Aku dan Sepatu Ajeng
Malam ini hujan turun sangat deras tapi aku tak kunjung bisa tidur. Banyak hal yang sedang kupikirkan.
***
            Sisa hujan semalam masih menempel di kaca jendela kamarku. Dari balik jendela itu, aku melihat sebuah mobil masuk ke halaman. Itu pasti dia, buru-buru aku ikut mendekat ke mobil itu seperti yang lain.
            Mas Ahmad keluar dari pintu depan bersama Mbak Shofi. Mbak Shofi langsung menuju pintu belakang mobil. Sementara itu Mas Ahmad membuka pintu, sepertinya ia sedang mengambil sesuatu. Apa yang Mas Ahmad ambil? Dan... tampaklah, Mas Ahmad menggendong seseorang yang sangat kukenal. Mbak Shofi mendekat dan Mas Ahmad mendudukkan gadis berkerudung merah itu. Dengan didorong Mbak Shofi, kulihat penampilan baru Ajeng –gadis berkerudung merah yang digendong Mas Ahmad, dengan kursi roda. Ini tidak mungkin....
***
            Semilir angin meniup air danau membentuk riak-riak kecil di permukaannya. Membuat danau ini terasa lebih indah. Mataku seakan tak ingin beranjak darinya. Tapi pandanganku segera beralih pada seseorang yang tiba-tiba duduk di sampingku.
"Mbak Shofi?"
"Kok sendirian? Mbak boleh ikut duduk di sini, kan?" aku mengangguk. Lalu mataku kembali tertuju pada danau kecil itu. "Dingin, ya?" lagi, aku mengangguk sementara mataku seolah sudah menempel lekat pada danau di depanku. "Dingin-dingin begini, makan sup enak kali ya? ini untuk Intan." Kali ini lem di mataku seolah langsung hilang, aku memandang Mbak Shofi yang menyodorkan semangkok sup hangat kepadaku. "Ayo kita makan! Mbak tadi juga belum makan." Aku masih diam. "Lho, kok diam? nanti supnya dingin, lho!" Kata Mbak Shofi setelah menelan sesendok supnya. Mataku berkaca-kaca, karena sudah tak kuat lagi, aku langsung memeluk Mbak Shofi. Kucurahkan air mataku yang sudah sejak kemarin kutahan, sementara tangan Mbak Shofi membelai rambutku. Selalu, dengan penuh kasih sayang.

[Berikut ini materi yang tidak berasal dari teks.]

-- pv_equiv track=rewrite | github.com/sarasaleem1997/Prototyping_With_Data_Sara_Saleem | process_corpus.py | classify_line
-- ===== SOURCE A (Python) =====
-- from collections import Counter, defaultdict
--
-- def classify_line(tokens: list, seeds: dict) -> str | None:
--     """Return the best matching scenario for a line, or None if no match."""
--     scores = defaultdict(int)
--     for token in tokens:
--         for scenario, seed_words in seeds.items():
--             if token in seed_words:
--                 scores[scenario] += 1
--     if not scores:
--         return None
--     return max(scores, key=scores.get)
-- ===== SOURCE B (Python) =====
-- from collections import defaultdict
--
-- def classify_line(tokens: list, seeds: dict):
--     """Inverted index word->scenarios built once; single pass over tokens.
--
--     Same result as the token x scenario double scan: the scores dict is
--     filled in the same insertion order, so max tie-breaking is identical."""
--     index = {}
--     for scenario, seed_words in seeds.items():
--         for w in seed_words:
--             lst = index.get(w, [])
--             if scenario not in lst:
--                 index[w] = lst + [scenario]
--     scores = defaultdict(int)
--     for token in tokens:
--         for scenario in index.get(token, []):
--             scores[scenario] += 1
--     if not scores:
--         return None
--     return max(scores, key=scores.get)
-- ===== Notes on version B (the rewrite author's own statement) =====
-- stated objective: faster
-- what changed: B inverts the seeds into a word-to-scenarios index built once, then scores with a single pass over the tokens (list lookups per token replaced by one dict lookup), instead of scanning every scenario's seed list for every token.
import Mathlib
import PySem

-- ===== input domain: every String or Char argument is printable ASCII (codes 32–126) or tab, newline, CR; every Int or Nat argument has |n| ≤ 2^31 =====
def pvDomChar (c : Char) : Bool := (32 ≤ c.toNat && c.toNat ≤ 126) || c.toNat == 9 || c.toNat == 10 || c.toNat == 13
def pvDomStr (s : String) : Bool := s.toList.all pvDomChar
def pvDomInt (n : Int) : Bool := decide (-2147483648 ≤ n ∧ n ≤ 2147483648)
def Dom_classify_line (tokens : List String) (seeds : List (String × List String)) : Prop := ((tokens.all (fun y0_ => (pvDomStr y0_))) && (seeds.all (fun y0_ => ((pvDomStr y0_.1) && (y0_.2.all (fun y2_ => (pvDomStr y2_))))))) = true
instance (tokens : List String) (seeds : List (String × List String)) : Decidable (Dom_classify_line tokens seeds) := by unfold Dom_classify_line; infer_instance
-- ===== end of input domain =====

-- B replaces A's per-token scan of every seed list by a word->scenarios index built once; proved equal on seed dicts with distinct scenario keys.


-- ===== PORT A =====
-- scores = defaultdict(int); for token in tokens: for scenario, seed_words in seeds.items(): if token in seed_words: scores[scenario] += 1
def pyScoresA (tokens : List String) (seeds : List (String × List String)) : PySem.Dict String Int :=
  tokens.foldl (fun sc token =>
    seeds.foldl (fun sc p =>
      if p.2.contains token then sc.modify p.1 0 (· + 1) else sc) sc)
    PySem.Dict.empty

def classify_line (tokens : List String) (seeds : List (String × List String)) : Option String :=
  let scores := pyScoresA tokens seeds
  if scores.items.isEmpty then none
  else PySem.List.max? scores.keys (fun k => scores.getD k 0)

-- ===== PORT B =====
-- index = {}; for scenario, seed_words in seeds.items(): for w in seed_words: lst = index.get(w, []); if scenario not in lst: index[w] = lst + [scenario]
def pyIndexB (seeds : List (String × List String)) : PySem.Dict String (List String) :=
  seeds.foldl (fun idx p =>
    p.2.foldl (fun idx w =>
      let lst := idx.getD w []
      if lst.contains p.1 then idx else idx.insert w (lst ++ [p.1])) idx)
    PySem.Dict.empty

-- scores = defaultdict(int); for token in tokens: for scenario in index.get(token, []): scores[scenario] += 1
def pyScoresB (tokens : List String) (seeds : List (String × List String)) : PySem.Dict String Int :=
  let index := pyIndexB seeds
  tokens.foldl (fun sc token =>
    (index.getD token []).foldl (fun sc scenario => sc.modify scenario 0 (· + 1)) sc)
    PySem.Dict.empty

def classify_line_alt (tokens : List String) (seeds : List (String × List String)) : Option String :=
  let scores := pyScoresB tokens seeds
  if scores.items.isEmpty then none
  else PySem.List.max? scores.keys (fun k => scores.getD k 0)

-- ===== PRECONDITION & SPEC =====
-- Pre_ excludes assoc lists with duplicate scenario keys: a Python dict cannot contain them
-- (they collapse at construction), so such lists do not faithfully represent any input A receives.
def Pre_classify_line (tokens : List String) (seeds : List (String × List String)) : Prop :=
  (seeds.map Prod.fst).Nodup
instance (tokens : List String) (seeds : List (String × List String)) : Decidable (Pre_classify_line tokens seeds) := by unfold Pre_classify_line; infer_instance

def pvWitness_classify_line : List String × (List (String × List String)) :=
  (["cat", "run"], [("animals", ["cat", "dog"]), ("motion", ["run", "jump"])])

def Spec_classify_line (tokens : List String) (seeds : List (String × List String)) (out : Option String) : Prop := out = classify_line_alt tokens seeds
instance (tokens : List String) (seeds : List (String × List String)) (out : Option String) : Decidable (Spec_classify_line tokens seeds out) := by unfold Spec_classify_line; infer_instance

-- ===== CLAIM (what is proved, stated in full; the proofs are below) =====
def Claim_equal_classify_line : Prop := ∀ (tokens : List String) (seeds : List (String × List String)), Dom_classify_line tokens seeds → Pre_classify_line tokens seeds → Spec_classify_line tokens seeds (classify_line tokens seeds)

-- ===== LEMMAS AND PROOFS =====

-- One scenario's inner loop: getD of the index after inserting scenario s for the words ws.
theorem pyIndex_inner_getD (s : String) (ws : List String)
    (idx : PySem.Dict String (List String)) (w : String) :
    (ws.foldl (fun idx w =>
      let lst := idx.getD w []
      if lst.contains s then idx else idx.insert w (lst ++ [s])) idx).getD w []
    = if s ∈ idx.getD w [] then idx.getD w []
      else idx.getD w [] ++ (if w ∈ ws then [s] else []) := by
  induction ws generalizing idx with
  | nil => simp
  | cons w0 tl ih =>
    simp only [List.foldl_cons]
    by_cases h0 : s ∈ idx.getD w0 []
    · rw [show ((idx.getD w0 []).contains s) = true by simpa using h0]
      simp only [if_pos, ih idx]
      by_cases hw : w = w0
      · subst hw; simp [h0]
      · simp [List.mem_cons, hw]
    · rw [show ((idx.getD w0 []).contains s) = false by simpa using h0]
      simp only [Bool.false_eq_true, if_false, ih]
      by_cases hw : w = w0
      · subst hw
        rw [PySem.Dict.getD_insert]
        simp [h0]
      · rw [PySem.Dict.getD_insert]
        simp [hw, List.mem_cons]

-- The whole index: index.get(w, []) lists, in seeds order, the scenarios whose seed list contains w.
theorem pyIndex_getD_aux (seeds : List (String × List String))
    (idx : PySem.Dict String (List String))
    (hnd : (seeds.map Prod.fst).Nodup)
    (hfresh : ∀ p ∈ seeds, ∀ v, p.1 ∉ idx.getD v []) (w : String) :
    (seeds.foldl (fun idx p =>
      p.2.foldl (fun idx w =>
        let lst := idx.getD w []
        if lst.contains p.1 then idx else idx.insert w (lst ++ [p.1])) idx) idx).getD w []
    = idx.getD w [] ++ (seeds.filter (fun p => p.2.contains w)).map Prod.fst := by
  induction seeds generalizing idx with
  | nil => simp
  | cons p0 tl ih =>
    simp only [List.foldl_cons]
    have hnd' : (tl.map Prod.fst).Nodup := by simpa using hnd.of_cons
    have hnd2 : (p0.1 :: tl.map Prod.fst).Nodup := by simpa using hnd
    have h0 : p0.1 ∉ tl.map Prod.fst := (List.nodup_cons.mp hnd2).1
    have hfresh' : ∀ p ∈ tl, ∀ v,
        p.1 ∉ (p0.2.foldl (fun idx w =>
          let lst := idx.getD w []
          if lst.contains p0.1 then idx else idx.insert w (lst ++ [p0.1])) idx).getD v [] := by
      intro p hp v
      rw [pyIndex_inner_getD]
      have hne : p.1 ≠ p0.1 := by
        intro h; exact h0 (by simpa [← h] using List.mem_map_of_mem (f := Prod.fst) hp)
      have hni : p.1 ∉ idx.getD v [] := hfresh p (List.mem_cons_of_mem _ hp) v
      split_ifs <;> simp [hni, hne]
    rw [ih _ hnd' hfresh', pyIndex_inner_getD]
    have hni : p0.1 ∉ idx.getD w [] := hfresh p0 (List.mem_cons_self) w
    rw [if_neg hni]
    by_cases hw : w ∈ p0.2
    · simp [hw]
    · simp [hw]

theorem pyIndex_getD (seeds : List (String × List String))
    (hnd : (seeds.map Prod.fst).Nodup) (w : String) :
    (pyIndexB seeds).getD w []
      = (seeds.filter (fun p => p.2.contains w)).map Prod.fst := by
  unfold pyIndexB
  rw [pyIndex_getD_aux seeds PySem.Dict.empty hnd (by intro p _ v; simp [PySem.Dict.getD_empty]) w]
  simp [PySem.Dict.getD_empty]

-- A's inner scan over all scenarios equals B's walk of the index entry for the token.
theorem scores_step_eq (seeds : List (String × List String))
    (hnd : (seeds.map Prod.fst).Nodup)
    (sc : PySem.Dict String Int) (token : String) :
    seeds.foldl (fun sc p =>
      if p.2.contains token then sc.modify p.1 0 (· + 1) else sc) sc
    = ((pyIndexB seeds).getD token []).foldl
        (fun sc scenario => sc.modify scenario 0 (· + 1)) sc := by
  rw [pyIndex_getD seeds hnd token, List.foldl_map,
      PySem.List.foldl_if_eq_foldl_filter (p := fun p : String × List String => p.2.contains token)
        (f := fun sc p => PySem.Dict.modify sc p.1 0 (· + 1))]

theorem scores_eq (tokens : List String) (seeds : List (String × List String))
    (hnd : (seeds.map Prod.fst).Nodup) :
    pyScoresA tokens seeds = pyScoresB tokens seeds := by
  unfold pyScoresA pyScoresB
  exact PySem.List.foldl_congr_mem _ _ _ _ (fun sc token _ => scores_step_eq seeds hnd sc token)

-- ===== VERDICT (by name: the statement is the Claim_ definition above) =====
theorem classify_line_spec : Claim_equal_classify_line := by
  intro tokens seeds _ hpre
  unfold Spec_classify_line classify_line classify_line_alt
  rw [scores_eq tokens seeds hpre]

            Sepulang dari danau, aku langsung berlari masuk ke rumah.
"Ajeng...." suara cemprengku seketika memenuhi setiap sudut rumah.
"Intan.." suara itu, aku mencari-carinya. Aku melihat Ajeng yang duduk di samping Mas Ahmad. Segera aku ke sana.
"Ajeng, Ajeng mau maafin Intan, kan?" Dia mengangguk. Kami pun saling berpelukan, rasanya sangat lega. "Aku kangen kamu, Jeng..." kataku dalam hati.
***
            Malam ini, usai sholat isya' kami berkumpul di ruang tengah.
"Kene tak critani, kanggo sebo mengko sore..." lagu ini selalu menjadi pembuka acara dongeng malam minggu yang selalu kami nyanyikan bersama-sama.
Seperti biasa, di hari Sabtu Mas Ahmad akan menjadi dalang kami yang akan membawakan kisah-kisah Nabi. Mas Ahmad adalah pendongeng nomor satu yang membuat kami tidak sekalipun merasa bosan. Setelahnya, Mas Ahmad akan mengajak kami bersama-sama bersholawat. Kalau sudah begitu, kami semua pasti langsung bersemangat. Selain pandai bercerita, Mas Ahmad cocok jadi penyanyi. Suaranya bagus, lho!
"Nah, karena sholawatannya sudah selesai, berarti sekarang waktunya untuk tidur. Ayo, semua segera gosok gigi, wudhu, lalu langsung tidur, ya! besok kan harus ke sekolah." Kata Mbak Shofi.
"Yah, Mbak Shofi, besok kan sudah liburan!" seruku diikuti tawa anak-anak yang lain. Dan Mbak Shofi pipinya langsung memerah dan senyam-senyum malu.
"Kalau begitu, kalian harus bantu ibu di ladang. Ayo, sekarang tidur!" tiba-tiba Ibu Halimah menyahut.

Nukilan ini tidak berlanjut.